И он протянул руку за посохом, часто гулявшим по спине не только у лекарей-басурманов, но и у первых бояр и князей…
– Государь, не гневись… Послушай! – заговорил более смелый Люев. – Мудреный ты вопрос задал. Мы знаем, что болезнь вот, как твоя, и на полгода затянуться может, и в месяц ее выгнать можно… А если мы скажем, срок назначим и ошибемся, ты же нам верить перестанешь. Без веры куда трудней будет лечить тебя… Сам ведаешь…
– Сам понимаю я, что шуты вы гороховые, а не лекаря ученые. Попам вера нужна! А с вас будет и знания… Ну, да шут с вами… и то, обозлить вас, так вы мне такого поднесете, что кишки все вымотаете! Тьфу! И я, дурак, связался с басурманами, да еще с лекарями. Вон у нас: лекарь да аптекарь – хитрей цыгана да жида почитаются. Нешто вы правду скажете? Лечите уж, как знаете сами… Не обижу…
– А еще, государь: княгиню-государыню тебе лучше на Москву отправить вперед… Ты заметил: дух нехороший от язвы. И все тяжелее он будет… пока мы не вылечим тебя. Хорошо ли, чтобы государыня… С царевичами? Лучше, право, не быть им при тебе…
– Сам понимаю… Сам о том думал.
И, подготовив понемногу Елену, он через две недели отослал ее с детьми на Москву в сопровождении части своей свиты.
К этому времени язва, раньше сухая, стала выделять больные ткани… Окружность ее росла хотя медленно, но неудержимо.
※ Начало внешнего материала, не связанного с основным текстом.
-- pv_equiv track=rewrite | github.com/harivc69/Dementify-Backend | hierarchical_model_package/hierarchical_classifier.py | _get_feature_description
-- ===== SOURCE A (Python) =====
-- def _get_feature_description(name: str) -> str:
--     """Get human-readable description for a feature."""
--     prefixes = {
--         'his_': 'Medical History',
--         'med_': 'Medication',
--         'ph_': 'Physical Measurement',
--         'bat_': 'Cognitive Test',
--         'exam_': 'Neurological Exam',
--         'cvd_': 'Cardiovascular',
--         'updrs_': 'UPDRS Score',
--         'npiq_': 'Neuropsychiatric',
--         'gds_': 'Depression Scale',
--         'faq_': 'Functional Assessment'
--     }
--
--     for prefix, category in prefixes.items():
--         if name.startswith(prefix):
--             return f"{category}: {name[len(prefix):]}"
--     return name
-- ===== SOURCE B (Python) =====
-- def _get_feature_description(name: str) -> str:
--     """Get human-readable description for a feature."""
--     prefixes = {
--         'his_': 'Medical History',
--         'med_': 'Medication',
--         'ph_': 'Physical Measurement',
--         'bat_': 'Cognitive Test',
--         'exam_': 'Neurological Exam',
--         'cvd_': 'Cardiovascular',
--         'updrs_': 'UPDRS Score',
--         'npiq_': 'Neuropsychiatric',
--         'gds_': 'Depression Scale',
--         'faq_': 'Functional Assessment'
--     }
--     head, sep, rest = name.partition('_')
--     category = prefixes.get(head + sep)
--     if category is None:
--         return name
--     return f"{category}: {rest}"
-- ===== Notes on version B (the rewrite author's own statement) =====
-- stated objective: idiomatic
-- what changed: Replaces the scan over all ten prefixes with startswith by a single name.partition at the first underscore and one direct dict lookup of the head plus separator.
import Mathlib
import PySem

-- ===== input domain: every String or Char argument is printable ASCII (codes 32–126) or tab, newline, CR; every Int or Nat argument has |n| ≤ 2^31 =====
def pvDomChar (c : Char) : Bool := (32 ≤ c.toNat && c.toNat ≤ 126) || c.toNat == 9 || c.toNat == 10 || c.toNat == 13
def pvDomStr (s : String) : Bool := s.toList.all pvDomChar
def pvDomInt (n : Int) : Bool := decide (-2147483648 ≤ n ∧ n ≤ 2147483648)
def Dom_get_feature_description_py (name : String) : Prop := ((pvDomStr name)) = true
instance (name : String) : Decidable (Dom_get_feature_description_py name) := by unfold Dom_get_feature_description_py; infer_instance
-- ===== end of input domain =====

-- B replaces A's scan over all ten prefixes (startswith each) by one partition at the first underscore and a single dict lookup; objective: idiomatic.

-- ===== PORT A =====
def pvPrefixesA : PySem.Dict String String := ⟨[
  ("his_", "Medical History"),
  ("med_", "Medication"),
  ("ph_", "Physical Measurement"),
  ("bat_", "Cognitive Test"),
  ("exam_", "Neurological Exam"),
  ("cvd_", "Cardiovascular"),
  ("updrs_", "UPDRS Score"),
  ("npiq_", "Neuropsychiatric"),
  ("gds_", "Depression Scale"),
  ("faq_", "Functional Assessment")]⟩

-- the 'for prefix, category in prefixes.items(): if name.startswith(prefix): return …' loop
def pvLoopA (name : String) : List (String × String) → String
  | [] => name
  | (pfx, category) :: rest =>
    if PySem.Str.startswith name pfx then
      category ++ ": " ++ PySem.Str.slice name (some (PySem.Str.len pfx)) none
    else pvLoopA name rest

def get_feature_description_py (name : String) : String :=
  pvLoopA name pvPrefixesA.items

-- ===== PORT B =====
-- hand port of s.partition('_') (no PySem primitive): splits at the FIRST underscore; exact for this one-char separator
def pvPartitionUnderscore (s : String) : String × String × String :=
  match s.toList.dropWhile (fun c => !(c == '_')) with
  | [] => (s, "", "")
  | _ :: r => (String.ofList (s.toList.takeWhile (fun c => !(c == '_'))), "_", String.ofList r)

def pvPrefixesB : PySem.Dict String String := ⟨[
  ("his_", "Medical History"),
  ("med_", "Medication"),
  ("ph_", "Physical Measurement"),
  ("bat_", "Cognitive Test"),
  ("exam_", "Neurological Exam"),
  ("cvd_", "Cardiovascular"),
  ("updrs_", "UPDRS Score"),
  ("npiq_", "Neuropsychiatric"),
  ("gds_", "Depression Scale"),
  ("faq_", "Functional Assessment")]⟩

def get_feature_description_py_alt (name : String) : String :=
  match pvPartitionUnderscore name with
  | (head, sep, rest) =>
    match PySem.Dict.get? pvPrefixesB (head ++ sep) with
    | none => name
    | some category => category ++ ": " ++ rest

-- ===== PRECONDITION & SPEC =====
def Spec_get_feature_description_py (name : String) (out : String) : Prop := out = get_feature_description_py_alt name
instance (name : String) (out : String) : Decidable (Spec_get_feature_description_py name out) := by unfold Spec_get_feature_description_py; infer_instance

-- ===== CLAIM (what is proved, stated in full; the proofs are below) =====
def Claim_equal_get_feature_description_py : Prop := ∀ (name : String), Dom_get_feature_description_py name → Spec_get_feature_description_py name (get_feature_description_py name)

-- ===== LEMMAS AND PROOFS =====

-- the lookup key of B: head ++ sep of the partition
def pvKey (name : String) : String :=
  (pvPartitionUnderscore name).1 ++ (pvPartitionUnderscore name).2.1

-- a prefix whose only underscore is last is a prefix of h ++ underscore :: r (underscore-free h) iff its stem equals h
theorem pv_prefix_underscore_iff (pc h : List Char) (r : List Char)
    (hpc : '_' ∉ pc) (hh : '_' ∉ h) :
    (pc ++ ['_']) <+: (h ++ '_' :: r) ↔ pc = h := by
  constructor
  · induction pc generalizing h with
    | nil =>
      intro hp
      cases h with
      | nil => rfl
      | cons c h' =>
        exfalso
        simp only [List.nil_append, List.cons_append, List.cons_prefix_cons] at hp
        exact hh (by simp [← hp.1])
    | cons a pc' ih =>
      intro hp
      cases h with
      | nil =>
        exfalso
        simp only [List.cons_append, List.nil_append, List.cons_prefix_cons] at hp
        exact hpc (by simp [hp.1])
      | cons c h' =>
        simp only [List.cons_append, List.cons_prefix_cons] at hp
        have h2 := ih (fun hm => hpc (by simp [hm])) (h := h') (fun hm => hh (by simp [hm])) hp.2
        simp [hp.1, h2]
  · rintro rfl
    exact ⟨r, by simp⟩

-- a prefix containing an underscore cannot be a prefix of an underscore-free string
theorem pv_no_underscore_not_prefix (pc l : List Char) (hl : '_' ∉ l) :
    ¬ (pc ++ ['_']) <+: l := fun hp => hl (hp.subset (by simp))

-- the generic equivalence of A's scan and B's keyed lookup, for any prefix table
-- whose keys each consist of an underscore-free stem followed by an underscore
theorem pv_loop_eq (name : String) (ps : List (String × String))
    (hps : ∀ q ∈ ps, q.1.toList.dropLast ++ ['_'] = q.1.toList ∧ '_' ∉ q.1.toList.dropLast) :
    pvLoopA name ps =
      match PySem.Dict.get? (⟨ps⟩ : PySem.Dict String String) (pvKey name) with
      | none => name
      | some category => category ++ ": " ++ (pvPartitionUnderscore name).2.2 := by
  induction ps with
  | nil => simp [pvLoopA, PySem.Dict.get?]
  | cons q rest ih =>
    obtain ⟨pfx, category⟩ := q
    obtain ⟨hsplit, hstem⟩ := hps (pfx, category) (by simp)
    set pc := pfx.toList.dropLast with hpc
    have hrest : ∀ q ∈ rest, q.1.toList.dropLast ++ ['_'] = q.1.toList ∧ '_' ∉ q.1.toList.dropLast :=
      fun q hq => hps q (by simp [hq])
    -- analyse the partition of name
    rcases hu : name.toList.dropWhile (fun c => !(c == '_')) with _ | ⟨u, r⟩
    · -- no '_' in name
      have hnone : '_' ∉ name.toList := by
        intro hm
        have := List.dropWhile_eq_nil_iff.mp hu _ hm
        simp at this
      have hkey : pvKey name = name := by
        simp [pvKey, pvPartitionUnderscore, hu]
      have hsw : PySem.Str.startswith name pfx = false := by
        rw [Bool.eq_false_iff]
        intro hsw
        have := (PySem.Chars.startswith_iff _ _).mp (by simpa [PySem.Str.startswith] using hsw)
        rw [← hsplit] at this
        exact pv_no_underscore_not_prefix _ _ hnone this
      have hbeq : (pfx == pvKey name) = false := by
        rw [hkey, beq_eq_false_iff_ne]
        intro heq
        apply hnone
        rw [← heq, ← hsplit]
        simp
      simp only [pvLoopA, hsw, Bool.false_eq_true, if_false, ih hrest,
        PySem.Dict.get?, List.find?_cons, hbeq]
    · -- name = h ++ '_' :: r with '_' ∉ h
      have hu2 : u = '_' := by
        have := List.head_dropWhile_not (fun c => !(c == '_')) (l := name.toList) (by simp [hu])
        simpa [hu] using this
      subst hu2
      set h := name.toList.takeWhile (fun c => !(c == '_')) with hh
      have hdecomp : name.toList = h ++ '_' :: r := by
        rw [hh, ← hu]; exact (List.takeWhile_append_dropWhile).symm
      have hnh : '_' ∉ h := by
        intro hm
        rw [hh] at hm
        have := List.mem_takeWhile_imp hm
        simp at this
      have hkeyl : (pvKey name).toList = h ++ ['_'] := by
        simp [pvKey, pvPartitionUnderscore, hu, hh]
      have hcond : (PySem.Str.startswith name pfx = true) ↔ (pfx == pvKey name) = true := by
        rw [beq_iff_eq, ← String.toList_inj, hkeyl, ← hsplit]
        constructor
        · intro hsw
          have := (PySem.Chars.startswith_iff _ _).mp (by simpa [PySem.Str.startswith] using hsw)
          rw [← hsplit, hdecomp] at this
          have := (pv_prefix_underscore_iff pc h r hstem hnh).mp this
          rw [this]
        · intro heq
          have hpch : pc = h := by
            simpa using heq
          have : (pc ++ ['_']) <+: name.toList := by
            rw [hdecomp]
            exact (pv_prefix_underscore_iff pc h r hstem hnh).mpr hpch
          rw [hsplit] at this
          simpa [PySem.Str.startswith] using (PySem.Chars.startswith_iff _ _).mpr this
      by_cases hsw : PySem.Str.startswith name pfx = true
      · have hbeq : (pfx == pvKey name) = true := hcond.mp hsw
        simp only [pvLoopA, hsw, if_true, PySem.Dict.get?, List.find?_cons, hbeq]
        -- outputs agree: the slice from len pfx equals the partition's rest
        have hpch : pc = h := by
          have := (PySem.Chars.startswith_iff _ _).mp (by simpa [PySem.Str.startswith] using hsw)
          rw [← hsplit, hdecomp] at this
          exact (pv_prefix_underscore_iff pc h r hstem hnh).mp this
        rw [← String.toList_inj]
        simp [pvPartitionUnderscore, hu]
        have hl : pfx.length = pc.length + 1 := by
          have h1 : pfx.toList.length = pc.length + 1 := by rw [← hsplit]; simp
          simpa using h1
        rw [hl, hdecomp, ← hpch]
        have h2 : pc ++ '_' :: r = (pc ++ ['_']) ++ r := by simp
        rw [h2]
        have h3 : pc.length + 1 = (pc ++ ['_']).length := by simp
        rw [h3, List.drop_left]
      · have hbeq : (pfx == pvKey name) = false := by
          rw [Bool.eq_false_iff]; intro hb; exact hsw (hcond.mpr hb)
        rw [Bool.not_eq_true] at hsw
        simp only [pvLoopA, hsw, Bool.false_eq_true, if_false, ih hrest, PySem.Dict.get?,
          List.find?_cons, hbeq]

-- ===== VERDICT (by name: the statement is the Claim_ definition above) =====
theorem get_feature_description_py_spec : Claim_equal_get_feature_description_py := by
  intro name _
  unfold Spec_get_feature_description_py
  have := pv_loop_eq name pvPrefixesA.items (by decide)
  rw [get_feature_description_py, this]
  rw [get_feature_description_py_alt]
  rcases hp : pvPartitionUnderscore name with ⟨head, sep, rest⟩
  simp only [pvKey, hp]
  rfl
Больше и спрашивать не стал Василий, опасно ли он болен. Аппетит пропал… Силы тают с каждым днем. А нелюбимый брат Юрий так и вьется у постели.
Не выдержал Василий:
– Ты бы, брате, к Дмитрову, к уделу своему, поспешал. Давно, гляди, не был там…
– Да я так думал, брат-государь, болен ты…
– Что ж, ты лечить меня станешь али залечивать? Так вон у меня своих таких двое! – указал на лекарей государь. – Морить куды горазды!
– Шутить все изволишь, брате-государь… Ин не стану супротивничать, поеду, коли не хочешь видеть меня. Благослови, брат-государь, в путь- дорогу.
– Бог благословит.
Юрий уехал. Вздохнул свободней Василий.
Сейчас же тайком, чтобы жена не знала даже, послал Мансурова и Путятина (Меньшого) в Москву.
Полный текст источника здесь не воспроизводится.